The GH130 Family of Mannoside Phosphorylases Contains Glycoside Hydrolases That Target β-1,2-Mannosidic Linkages in Candida Mannan

• Published in: The Journal of biological chemistry Vol. 290; no. 41; pp. 25023 - 25033
• Main Authors: Cuskin, Fiona, Baslé, Arnaud, Ladevèze, Simon, Day, Alison M., Gilbert, Harry J., Davies, Gideon J., Potocki-Véronèse, Gabrielle, Lowe, Elisabeth C.
• Format: Journal Article
• Language: English
• Published: United States Elsevier Inc 09.10.2015; American Society for Biochemistry and Molecular Biology
• Subjects: Amino Acid Motifs; Amino Acid Sequence; Bacteroides; Bacteroides - enzymology; Biocatalysis; Candida; Candida albicans; Catalytic Domain; Crystallography, X-Ray; enzyme; Enzymology; glycosidase; glycoside hydrolase; Glycoside Hydrolases - chemistry; Glycoside Hydrolases - metabolism; Life Sciences; Mannans - chemistry; Mannans - metabolism; Mannose - chemistry; microbiome; Models, Molecular; Molecular Sequence Data; phosphorylase; Phosphorylases - chemistry; Phosphorylases - metabolism; Protein Binding; x-ray crystallography; enzyme; glycosidase; x-ray crystallography; glycoside hydrolase; microbiome; phosphorylase; X-ray crystallography; cell wall; gut symbiont; yeast
• ISSN: 0021-9258; 1083-351X
• DOI: 10.1074/jbc.M115.681460

The depolymerization of complex glycans is an important biological process that is of considerable interest to environmentally relevant industries. β-Mannose is a major component of plant structural polysaccharides and eukaryotic N-glycans.
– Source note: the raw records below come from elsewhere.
-- the two conflict tests compute the same Boolean
theorem pvCond_eq {g adj views} (h : pvInv g adj views) (a b : Int × Int) :
    ((pvNbhA g a.1 a.2).contains b.1 &&
      !(PySem.Set.equal ((pvNbhA g a.1 a.2).getD b.1 PySem.Set.empty) (PySem.Set.ofList [b.2]))) =
    ((adj.getD a PySem.Dict.empty).contains b.1 &&
      !((adj.getD a PySem.Dict.empty).getD b.1 0 == b.2)) := by
  obtain ⟨h1, h2, h3, h4, hnd, h6⟩ := h
  rw [show pvNbhA g a.1 a.2 = pvLift (adj.getD (a.1, a.2) PySem.Dict.empty) from h3 a.1 a.2,
    Prod.mk.eta, pvLift_contains]
  rcases hq : (adj.getD a PySem.Dict.empty).get? b.1 with _ | j
  · have hcf : (adj.getD a PySem.Dict.empty).contains b.1 = false := by
      rw [PySem.Dict.contains_eq_isSome_get?, hq]; rfl
    rw [hcf]
    simp
  · have hgd : (adj.getD a PySem.Dict.empty).getD b.1 0 = j := by
      rw [PySem.Dict.getD_eq_get?_getD ((adj.getD a PySem.Dict.empty)) b.1 0, hq]
      rfl
    have hgd2 : (pvLift (adj.getD a PySem.Dict.empty)).getD b.1 PySem.Set.empty = [j] := by
      rw [PySem.Dict.getD_eq_get?_getD (pvLift (adj.getD a PySem.Dict.empty)) b.1 PySem.Set.empty,
        pvLift_get?, hq]
      rfl
    rw [hgd, hgd2, pvSetEqual_singleton]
These linkages are primarily cleaved by glycoside hydrolases, although recently, a family of glycoside phosphorylases, GH130, have also been shown to target β-1,2- and β-1,4-mannosidic linkages. In these phosphorylases, bond cleavage was mediated by a single displacement reaction in which phosphate functions as the catalytic nucleophile. A cohort of GH130 enzymes, however, lack the conserved basic residues that bind the phosphate nucleophile, and it was proposed that these enzymes function as glycoside hydrolases. Here we show that two Bacteroides enzymes, BT3780 and BACOVA_03624, which lack the phosphate binding residues, are indeed β-mannosidases that hydrolyze β-1,2-mannosidic linkages through an inverting mechanism. Because the genes encoding these enzymes are located in genetic loci that orchestrate the depolymerization of yeast α-mannans, it is likely that the two enzymes target the β-1,2-mannose residues that cap the glycan produced by Candida albicans. The crystal structure of BT3780 in complex with mannose bound in the −1 and +1 subsites showed that a pair of glutamates, Glu227 and Glu268, hydrogen bond to O1 of α-mannose, and either of these residues may function as the catalytic base. The candidate catalytic acid and the other residues that interact with the active site mannose are conserved in both GH130 mannoside phosphorylases and β-1,2-mannosidases. Functional phylogeny identified a conserved lysine, Lys199 in BT3780, as a key specificity determinant for β-1,2-mannosidic linkages. Background: A cohort of a family of mannose phosphorylases lack phosphate binding residues, suggesting that they display non-phosphorylase activities. Results: The non-phosphorylase enzymes were shown to be β-mannosidases. Conclusion: Replacing basic phosphate binding residues with carboxylic amino acids converts mannoside phosphorylases into glycoside hydrolases. Significance: Functional phylogeny can be used to distinguish between closely related glycan phosphorylases and glycoside hydrolases.